To make the ATEG's efficiency more consistent, coolant is usually used on the cold-side heat exchanger rather than ambient air so that the temperature difference will be the same on both hot and cold days. This may increase the radiator's size since piping must be extended to the exhaust manifold, and it may add to the radiator's load because there is more heat being transferred to the coolant. Proper thermal design does not require an upsized cooling system.

The added weight of ATEGs causes the engine to work harder, resulting in lower gas mileage. Most automotive efficiency improvement studies of ATEGs, however, have resulted in a net positive efficiency gain even when considering the weight of the device.

== History ==

Although the Seebeck effect was discovered in 1821, the use of thermoelectric power generators was restricted mainly to military and space applications until the second half of the twentieth century. This restriction was caused by the low conversion efficiency of thermoelectric materials at that time.

In 1963, the first ATEG was built and reported by Neild et al. In 1988, Birkholz et al. published the results of their work in collaboration with Porsche. These results described an exhaust-based ATEG which integrated iron-based thermoelectric materials between a carbon steel hot-side heat exchanger and an aluminium cold-side heat exchanger. This ATEG could produce tens of watts out of a Porsche 944 exhaust system.
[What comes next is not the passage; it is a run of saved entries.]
theorem nextPrime_eq (s : Int) (hs : 2 ≤ s) : nextPrimeA s = nextPrimeB s := by
  rw [nextPrimeA, nextPrimeB]
  have hab : isPrimeB s = isPrimeA s := by
    have hiff := (isPrimeA_iff_prime s hs).trans (isPrimeB_iff_prime s hs).symm
    cases hA : isPrimeA s
    · cases hB : isPrimeB s
      · rfl
      · exact absurd (hiff.mpr hB) (by simp [hA])
    · exact hiff.mp hA
  rw [hab]
  cases hA : isPrimeA s
  · simp only [Bool.false_eq_true, if_true, if_false]
    exact nextPrime_eq (s + 1) (by omega)
  · simp
termination_by Nat.find (exists_primeA_ge s)
decreasing_by
  have hfalse : isPrimeA s = false := by assumption
  have hspec := Nat.find_spec (exists_primeA_ge s)
  set m := Nat.find (exists_primeA_ge s) with hm
  have hm0 : m ≠ 0 := by
    intro h0
    rw [h0] at hspec
    simp at hspec
    rw [hspec] at hfalse
    simp at hfalse
  obtain ⟨m', hm'⟩ : ∃ m', m = m' + 1 := ⟨m - 1, by omega⟩
  have : isPrimeA ((s + 1) + (m' : Int)) = true := by
    have he : (s + 1) + (m' : Int) = s + (m : Int) := by omega
    rw [he]; exact hspec
  have := Nat.find_le (h := exists_primeA_ge (s + 1)) this
  omega

theorem numFactorsA_loop_spec (n b acc : Int) (hb0 : 0 ≤ b) :
    numFactorsA_loop n b acc =
      acc + (((Finset.Icc 1 b.toNat).filter (fun d : Nat => PySem.Int.mod n (d : Int) = 0)).card : Int) := by
  rw [numFactorsA_loop]
  by_cases hb : 0 < b
  · rw [if_pos hb]
    rw [numFactorsA_loop_spec n (b - 1) _ (by omega)]
    have hins : Finset.Icc 1 b.toNat = insert b.toNat (Finset.Icc 1 (b - 1).toNat) := by
      ext x; simp only [Finset.mem_Icc, Finset.mem_insert]; omega
    have hnot : b.toNat ∉ (Finset.Icc 1 (b - 1).toNat).filter (fun d : Nat => PySem.Int.mod n (d : Int) = 0) := by
      simp only [Finset.mem_filter, Finset.mem_Icc]; omega
    have hcast : ((b.toNat : Int)) = b := Int.toNat_of_nonneg (by omega)
    rw [hins, Finset.filter_insert]
    by_cases hm : PySem.Int.mod n b = 0
    · rw [if_pos hm, if_pos (by rw [hcast]; exact hm), Finset.card_insert_of_notMem hnot]
      push_cast
      ring
    · rw [if_neg hm, if_neg (by rw [hcast]; exact hm)]
  · rw [if_neg hb]
    have h0 : b.toNat = 0 := by omega
    rw [h0]
    simp
termination_by b.toNat
decreasing_by omega

-- the length of B's small-divisor list, as a Finset card over [1, s]
theorem pv_len_filter_pyRange (s : Nat) (f : Int → Bool) :
    ((PySem.List.pyRange 1 ((s : Int) + 1) 1).filter f).length
      = ((Finset.Icc 1 s).filter (fun d : Nat => f (d : Int))).card := by
  induction s with
  | zero => simp [PySem.List.pyRange_one_eq_nil]
  | succ t ih =>
    have hsplit : PySem.List.pyRange 1 ((t : Int) + 1 + 1) 1
        = PySem.List.pyRange 1 ((t : Int) + 1) 1 ++ [(t : Int) + 1] := by
      exact PySem.List.pyRange_one_succ_right (by omega)
    have hcast : ((t : Int) + 1 + 1) = (((t + 1 : Nat) : Int) + 1) := by push_cast; ring
    rw [← hcast, hsplit, List.filter_append, List.length_append, ih]
    have hins : Finset.Icc 1 (t + 1) = insert (t + 1) (Finset.Icc 1 t) := by
      ext x; simp only [Finset.mem_Icc, Finset.mem_insert]; omega
    have hnot : t + 1 ∉ (Finset.Icc 1 t).filter (fun d : Nat => f (d : Int)) := by
      simp only [Finset.mem_filter, Finset.mem_Icc]; omega
    rw [hins, Finset.filter_insert]
    by_cases hf : f ((t : Int) + 1)
    · rw [if_pos (by push_cast; exact hf), Finset.card_insert_of_notMem hnot]
      simp [hf]
    · rw [if_neg (by push_cast; exact hf)]
      simp [hf]

-- the pairing d ↦ N / d between large (d·d > N) and small (d·d < N) divisors
theorem pv_divisor_pairing (N : Nat) (hN : 1 ≤ N) :
    (((Finset.Icc 1 N).filter (fun d => d ∣ N ∧ ¬ d ≤ Nat.sqrt N)).card)
      = ((Finset.Icc 1 N).filter (fun d => d ∣ N ∧ d ≤ Nat.sqrt N ∧ ¬ d * d = N)).card := by
  apply Finset.card_bij' (fun d _ => N / d) (fun e _ => N / e)
  · intro d hd
    simp only [Finset.mem_filter, Finset.mem_Icc] at hd ⊢
    obtain ⟨⟨hd1, hdN⟩, hdvd, hgt⟩ := hd
    have hgt' : Nat.sqrt N < d := by omega
    have hlt : N < d * d := Nat.sqrt_lt.mp hgt'
    obtain ⟨e, he⟩ := hdvd
    have hdpos : 0 < d := by omega
    have hepos : 0 < e := by nlinarith
    have hde : N / d = e := by rw [he]; exact Nat.mul_div_cancel_left e hdpos
    rw [hde]
    have hesq : e * e < N := by nlinarith
    refine ⟨⟨by omega, by nlinarith⟩, ⟨d, by rw [he]; ring⟩, Nat.le_sqrt.mpr (by omega), by omega⟩
  · intro e he
    simp only [Finset.mem_filter, Finset.mem_Icc] at he ⊢
    obtain ⟨⟨he1, heN⟩, hdvd, hle, hne⟩ := he
    have hesq : e * e < N := by
      have := Nat.le_sqrt.mp hle
      omega
    obtain ⟨d, hd⟩ := hdvd
    have hepos : 0 < e := by omega
    have hdpos : 0 < d := by nlinarith
    have hed : N / e = d := by rw [hd]; exact Nat.mul_div_cancel_left d hepos
    rw [hed]
    have hdsq : N < d * d := by nlinarith
    refine ⟨⟨by omega, by nlinarith⟩, ⟨e, by rw [hd]; ring⟩, ?_⟩
    intro hcon
    have := Nat.le_sqrt.mp hcon
    omega
  · intro d hd
    simp only [Finset.mem_filter, Finset.mem_Icc] at hd
    exact Nat.div_div_self hd.2.1 (by omega)
  · intro e he
    simp only [Finset.mem_filter, Finset.mem_Icc] at he
    exact Nat.div_div_self he.2.1 (by omega)

-- the number of small divisors with d·d = N: 1 for a perfect square, else 0
theorem pv_square_divisor_card (N : Nat) (hN : 1 ≤ N) :
    ((Finset.Icc 1 N).filter (fun d => d ∣ N ∧ d ≤ Nat.sqrt N ∧ d * d = N)).card
      = (if Nat.sqrt N * Nat.sqrt N = N then 1 else 0) := by
  by_cases hsq : Nat.sqrt N * Nat.sqrt N = N
  · rw [if_pos hsq]
    have : (Finset.Icc 1 N).filter (fun d => d ∣ N ∧ d ≤ Nat.sqrt N ∧ d * d = N)
        = {Nat.sqrt N} := by
      ext d
      simp only [Finset.mem_filter, Finset.mem_Icc, Finset.mem_singleton]
      constructor
      · rintro ⟨⟨h1, h2⟩, _, hle, hdd⟩
        nlinarith
      · rintro rfl
        have h1 : 1 ≤ Nat.sqrt N := by
          rcases Nat.eq_zero_or_pos (Nat.sqrt N) with h | h
          · rw [h] at hsq; omega
          · omega
        exact ⟨⟨h1, by nlinarith⟩, ⟨Nat.sqrt N, hsq.symm⟩, le_rfl, hsq⟩
    rw [this, Finset.card_singleton]
  · rw [if_neg hsq]
    rw [Finset.card_eq_zero]
    ext d
    simp only [Finset.mem_filter, Finset.mem_Icc, Finset.notMem_empty, iff_false]
    rintro ⟨⟨h1, h2⟩, _, hle, hdd⟩
    have hge := Nat.sqrt_le_sqrt (le_of_eq hdd.symm)
    have : Nat.sqrt (d * d) = d := by rw [show d * d = d ^ 2 by ring]; exact Nat.sqrt_eq' d
    have hdq : d = Nat.sqrt N := by omega
    rw [hdq] at hdd
    exact hsq hdd

-- total divisor count in [1,N] = 2·(small divisors) − (1 if N is a perfect square)
theorem pv_count_via_small (N : Nat) (hN : 1 ≤ N) :
    (((Finset.Icc 1 N).filter (fun d => d ∣ N)).card : Int)
      = 2 * (((Finset.Icc 1 (Nat.sqrt N)).filter (fun d => d ∣ N)).card : Int)
        - (if Nat.sqrt N * Nat.sqrt N = N then 1 else 0) := by
  have htotal := Finset.card_filter_add_card_filter_not
    (s := (Finset.Icc 1 N).filter (fun d => d ∣ N)) (fun d => d ≤ Nat.sqrt N)
  rw [Finset.filter_filter, Finset.filter_filter] at htotal
  have hpair := pv_divisor_pairing N hN
  have hsmall_split := Finset.card_filter_add_card_filter_not
    (s := (Finset.Icc 1 N).filter (fun d => d ∣ N ∧ d ≤ Nat.sqrt N)) (fun d => d * d = N)
  rw [Finset.filter_filter, Finset.filter_filter] at hsmall_split
  have hsq_card := pv_square_divisor_card N hN
  -- identify the small-divisor filter over [1,N] with the filter over [1,√N]
  have hsm : ((Finset.Icc 1 N).filter (fun d => d ∣ N ∧ d ≤ Nat.sqrt N)).card
      = ((Finset.Icc 1 (Nat.sqrt N)).filter (fun d => d ∣ N)).card := by
    congr 1
    ext d
    simp only [Finset.mem_filter, Finset.mem_Icc]
    constructor
    · rintro ⟨⟨h1, _⟩, hdvd, hle⟩
      exact ⟨⟨h1, hle⟩, hdvd⟩
    · rintro ⟨⟨h1, hle⟩, hdvd⟩
      exact ⟨⟨h1, le_trans hle (Nat.sqrt_le_self N)⟩, hdvd, hle⟩
  -- rewrite equal-filter props so omega can combine the counts
  have e1 : ((Finset.Icc 1 N).filter (fun d => d ∣ N ∧ d ≤ Nat.sqrt N ∧ d * d = N)).card
      = ((Finset.Icc 1 N).filter (fun d => (d ∣ N ∧ d ≤ Nat.sqrt N) ∧ d * d = N)).card := by
    congr 1; ext d; simp only [Finset.mem_filter]; tauto
  have e2 : ((Finset.Icc 1 N).filter (fun d => d ∣ N ∧ d ≤ Nat.sqrt N ∧ ¬ d * d = N)).card
      = ((Finset.Icc 1 N).filter (fun d => (d ∣ N ∧ d ≤ Nat.sqrt N) ∧ ¬ d * d = N)).card := by
    congr 1; ext d; simp only [Finset.mem_filter]; tauto
  rw [e1] at hsq_card
  rw [e2] at hpair
  by_cases hsq : Nat.sqrt N * Nat.sqrt N = N
  · rw [if_pos hsq]
    rw [if_pos hsq] at hsq_card
    omega
  · rw [if_neg hsq]
    rw [if_neg hsq] at hsq_card
    omega

theorem numFactors_eq (n : Int) (hn : 1 ≤ n) : numFactorsA n = numFactorsB n := by
  unfold numFactorsA numFactorsB
  rw [if_neg (by omega)]
  rw [numFactorsA_loop_spec n n 0 (by omega)]
  rw [isqrtB_eq_sqrt n (by omega)]
  have hfilters : ∀ M : Nat, ((Finset.Icc 1 M).filter (fun d : Nat => PySem.Int.mod n (d : Int) = 0))
      = ((Finset.Icc 1 M).filter (fun d => d ∣ n.toNat)) := by
    intro M
    apply Finset.filter_congr
    intro d hd
    simp only [Finset.mem_Icc] at hd
    rw [pv_mod_zero_iff n (d : Int) (by omega) (by omega)]
    simp
  have hlen := pv_len_filter_pyRange (Nat.sqrt n.toNat)
    (fun i => PySem.Int.mod n i == 0)
  simp only at hlen
  simp only [hlen]
  have hB : ((Finset.Icc 1 (Nat.sqrt n.toNat)).filter
        (fun d : Nat => (PySem.Int.mod n (d : Int) == 0)))
      = ((Finset.Icc 1 (Nat.sqrt n.toNat)).filter (fun d => d ∣ n.toNat)) := by
    apply Finset.filter_congr
    intro d hd
    simp only [Finset.mem_Icc] at hd
    rw [beq_iff_eq, pv_mod_zero_iff n (d : Int) (by omega) (by omega)]
    simp
  rw [hB, hfilters n.toNat, pv_count_via_small n.toNat (by omega)]
  have hsqiff : ((Nat.sqrt n.toNat : Int) * (Nat.sqrt n.toNat : Int) = n)
      ↔ (Nat.sqrt n.toNat * Nat.sqrt n.toNat = n.toNat) := by
    rw [show ((Nat.sqrt n.toNat : Int)) * ((Nat.sqrt n.toNat : Int))
        = ((Nat.sqrt n.toNat * Nat.sqrt n.toNat : Nat) : Int) by push_cast; ring]
    omega
  by_cases hsq : Nat.sqrt n.toNat * Nat.sqrt n.toNat = n.toNat
  · rw [if_pos hsq, if_pos (hsqiff.mpr hsq)]
    omega
  · rw [if_neg hsq, if_neg (fun hc => hsq (hsqiff.mp hc))]
    omega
In the early 1990s, Hi-Z Inc designed an ATEG which could produce 1 kW from a diesel truck exhaust system. The company in the following years introduced other designs for diesel trucks as well as military vehicles

In the late 1990s, Nissan Motors published the results of testing its ATEG which utilized SiGe thermoelectric materials. Nissan ATEG produced 35.6 W in testing conditions similar to the running conditions of a 3.0 L gasoline engine in hill-climb mode at 60.0 km/h.

Since the early-2000s, nearly every major automaker and exhaust supplier has experimented or studied thermoelectric generators, and companies including General Motors, BMW, Daimler, Ford, Renault, Honda, Toyota, Hyundai, Valeo, Boysen, Faurecia, Tenneco, Denso, Gentherm Inc., Alphabet Energy, and numerous others have built and tested prototypes.

In January 2012, Car and Driver named an ATEG created by a team led by Amerigon (now Gentherm Incorporated) one of the 10 "most promising" technologies.